> _ACTIVITY_
Only one stretch of the listing below is wanted. Give it again exactly, from the line with "(List.range cols).foldl" through the line with "else (((row.zip x).take".
+++ THE RECORDS
-- pv_equiv track=rewrite | github.com/yz4004/codeforce-python | daily/problem_list/2025/1002.py | Ax
-- ===== SOURCE A (Python) =====
-- MOD = 10 ** 9 + 7
--
-- def Ax(A, x):
--     # A*x = b
--     # m*n * n*1 = m*1
--     m = len(A)
--     b = [0]*m
--     for i, row_a in enumerate(A):
--         cur = 0
--         for aij, xj in zip(row_a, x):
--             cur = (cur + aij * xj) % MOD
--         b[i] = cur
--     return b
-- ===== SOURCE B (Python) =====
-- MOD = 10 ** 9 + 7
--
-- def Ax(A, x):
--     # Column-major: accumulate b as a linear combination of A's columns.
--     # No column exists beyond the widest row, so stop there.
--     cols = min(len(x), max((len(row) for row in A), default=0))
--     b = [0] * len(A)
--     for j in range(cols):
--         xj = x[j]
--         b = [(bi + row[j] * xj) % MOD if j < len(row) else bi
--              for row, bi in zip(A, b)]
--     return b
-- ===== Notes on version B (the rewrite author's own statement) =====
-- stated objective: alternative
-- what changed: Replaces the row-by-row dot-product loop with a column-major accumulation: the result vector is rebuilt once per column j as b[i] += A[i][j]*x[j] mod MOD, with a per-row guard that reproduces zip's truncation on ragged rows.
import Mathlib
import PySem

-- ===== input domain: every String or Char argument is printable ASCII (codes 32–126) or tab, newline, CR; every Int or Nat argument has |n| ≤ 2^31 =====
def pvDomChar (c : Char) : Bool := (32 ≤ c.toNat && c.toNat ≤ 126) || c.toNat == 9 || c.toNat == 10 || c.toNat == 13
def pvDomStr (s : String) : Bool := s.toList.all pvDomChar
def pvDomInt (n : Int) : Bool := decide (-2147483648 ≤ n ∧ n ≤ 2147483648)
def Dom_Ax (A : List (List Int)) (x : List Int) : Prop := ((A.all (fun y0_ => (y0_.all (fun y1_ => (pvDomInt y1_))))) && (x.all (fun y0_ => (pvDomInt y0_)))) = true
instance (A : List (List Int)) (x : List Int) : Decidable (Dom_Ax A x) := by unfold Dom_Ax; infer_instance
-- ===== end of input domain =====

-- B computes the same matrix-vector product mod 10^9+7 column-by-column (a linear
-- combination of columns) instead of A's row-by-row dot products; return value only.

-- ===== PORT A =====
def pvMOD : Int := 10 ^ 9 + 7

-- A: for each row, fold over zip(row, x) accumulating (cur + aij*xj) % MOD
def Ax (A : List (List Int)) (x : List Int) : List Int :=
  A.map (fun row => (row.zip x).foldl (fun cur p => (cur + p.1 * p.2) % pvMOD) 0)

-- ===== PORT B =====
-- B: b starts as [0]*len(A); for each column j, rebuild b adding A[i][j]*x[j] to
-- rows long enough (the guard j < len(row) matches zip's truncation).
def Ax_alt (A : List (List Int)) (x : List Int) : List Int :=
  let cols := min x.length (A.foldl (fun m row => max m row.length) 0)
  (List.range cols).foldl
    (fun b j =>
      let xj := x.getD j 0
      (A.zip b).map (fun rb =>
        if j < rb.1.length then (rb.2 + rb.1.getD j 0 * xj) % pvMOD else rb.2))
    (List.replicate A.length 0)

-- ===== PRECONDITION & SPEC =====
def Spec_Ax (A : List (List Int)) (x : List Int) (out : List Int) : Prop := out = Ax_alt A x
instance (A : List (List Int)) (x : List Int) (out : List Int) : Decidable (Spec_Ax A x out) := by unfold Spec_Ax; infer_instance

-- ===== CLAIM (what is proved, stated in full; the proofs are below) =====
def Claim_equal_Ax : Prop := ∀ (A : List (List Int)) (x : List Int), Dom_Ax A x → Spec_Ax A x (Ax A x)

-- ===== LEMMAS AND PROOFS =====

lemma zip_map_self {α β : Type} (l : List α) (g : α → β) :
    l.zip (l.map g) = l.map (fun a => (a, g a)) := by
  induction l with
  | nil => simp
  | cons a t ih => simp [ih]

lemma row_take_succ (row x : List Int) (n : Nat) (hx : n < x.length) :
    (((row.zip x).take (n + 1)).foldl (fun cur p => (cur + p.1 * p.2) % pvMOD) 0)
      = if n < row.length then
          ((((row.zip x).take n).foldl (fun cur p => (cur + p.1 * p.2) % pvMOD) 0)
            + row.getD n 0 * x.getD n 0) % pvMOD
        else (((row.zip x).take n).foldl (fun cur p => (cur + p.1 * p.2) % pvMOD) 0) := by
  by_cases hr : n < row.length
  · have hlen : n < (row.zip x).length := by simp [List.length_zip]; omega
    rw [List.take_add_one]
    rw [List.getElem?_eq_getElem hlen]
    simp [List.foldl_append, List.getElem_zip, hr, List.getD,
      List.getElem?_eq_getElem hlen, List.getElem?_eq_getElem hx]
  · have hlen : (row.zip x).length ≤ n := by simp [List.length_zip]; omega
    rw [List.take_of_length_le hlen, List.take_of_length_le (by omega), if_neg hr]

lemma col_invariant (A : List (List Int)) (x : List Int) :
    ∀ n, n ≤ x.length →
      (List.range n).foldl
        (fun b j =>
          let xj := x.getD j 0
          (A.zip b).map (fun rb =>
            if j < rb.1.length then (rb.2 + rb.1.getD j 0 * xj) % pvMOD else rb.2))
        (List.replicate A.length 0)
      = A.map (fun row =>
          ((row.zip x).take n).foldl (fun cur p => (cur + p.1 * p.2) % pvMOD) 0) := by
  intro n hn
  induction n with
  | zero =>
    simp
  | succ n ih =>
    rw [List.range_succ, List.foldl_append, ih (by omega)]
    simp only [List.foldl_cons, List.foldl_nil]
    rw [zip_map_self, List.map_map]
    refine List.map_congr_left (fun row _ => ?_)
    simp only [Function.comp]
    rw [row_take_succ row x n (by omega)]

lemma foldl_max_mono (A : List (List Int)) : ∀ m : Nat, m ≤ A.foldl (fun m r => max m r.length) m := by
  induction A with
  | nil => intro m; exact le_rfl
  | cons a t ih => intro m; exact le_trans (le_max_left m a.length) (ih _)

lemma foldl_max_le_of_mem (A : List (List Int)) (row : List Int) :
    ∀ m : Nat, row ∈ A → row.length ≤ A.foldl (fun m r => max m r.length) m := by
  induction A with
  | nil => intro m h; cases h
  | cons a t ih =>
    intro m h
    rcases List.mem_cons.mp h with h | h
    · rw [h]
      exact le_trans (le_max_right m a.length) (foldl_max_mono t _)
    · exact ih _ h

-- ===== VERDICT (by name: the statement is the Claim_ definition above) =====
theorem Ax_spec : Claim_equal_Ax := by
  intro A x _
  show Ax A x = Ax_alt A x
  rw [Ax, Ax_alt]
  rw [col_invariant A x _ (Nat.min_le_left _ _)]
  refine List.map_congr_left (fun row hrow => ?_)
  rw [List.take_of_length_le]
  simp only [List.length_zip]
  exact le_min (Nat.min_le_right _ _)
    (le_trans (Nat.min_le_left _ _) (foldl_max_le_of_mem A row 0 hrow))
++++++
> _RESULT FOR THIS EXERCISE_
  (List.range cols).foldl
    (fun b j =>
      let xj := x.getD j 0
      (A.zip b).map (fun rb =>
        if j < rb.1.length then (rb.2 + rb.1.getD j 0 * xj) % pvMOD else rb.2))
    (List.replicate A.length 0)

-- ===== PRECONDITION & SPEC =====
def Spec_Ax (A : List (List Int)) (x : List Int) (out : List Int) : Prop := out = Ax_alt A x
instance (A : List (List Int)) (x : List Int) (out : List Int) : Decidable (Spec_Ax A x out) := by unfold Spec_Ax; infer_instance

-- ===== CLAIM (what is proved, stated in full; the proofs are below) =====
def Claim_equal_Ax : Prop := ∀ (A : List (List Int)) (x : List Int), Dom_Ax A x → Spec_Ax A x (Ax A x)

-- ===== LEMMAS AND PROOFS =====

lemma zip_map_self {α β : Type} (l : List α) (g : α → β) :
    l.zip (l.map g) = l.map (fun a => (a, g a)) := by
  induction l with
  | nil => simp
  | cons a t ih => simp [ih]

lemma row_take_succ (row x : List Int) (n : Nat) (hx : n < x.length) :
    (((row.zip x).take (n + 1)).foldl (fun cur p => (cur + p.1 * p.2) % pvMOD) 0)
      = if n < row.length then
          ((((row.zip x).take n).foldl (fun cur p => (cur + p.1 * p.2) % pvMOD) 0)
            + row.getD n 0 * x.getD n 0) % pvMOD
        else (((row.zip x).take n).foldl (fun cur p => (cur + p.1 * p.2) % pvMOD) 0) := by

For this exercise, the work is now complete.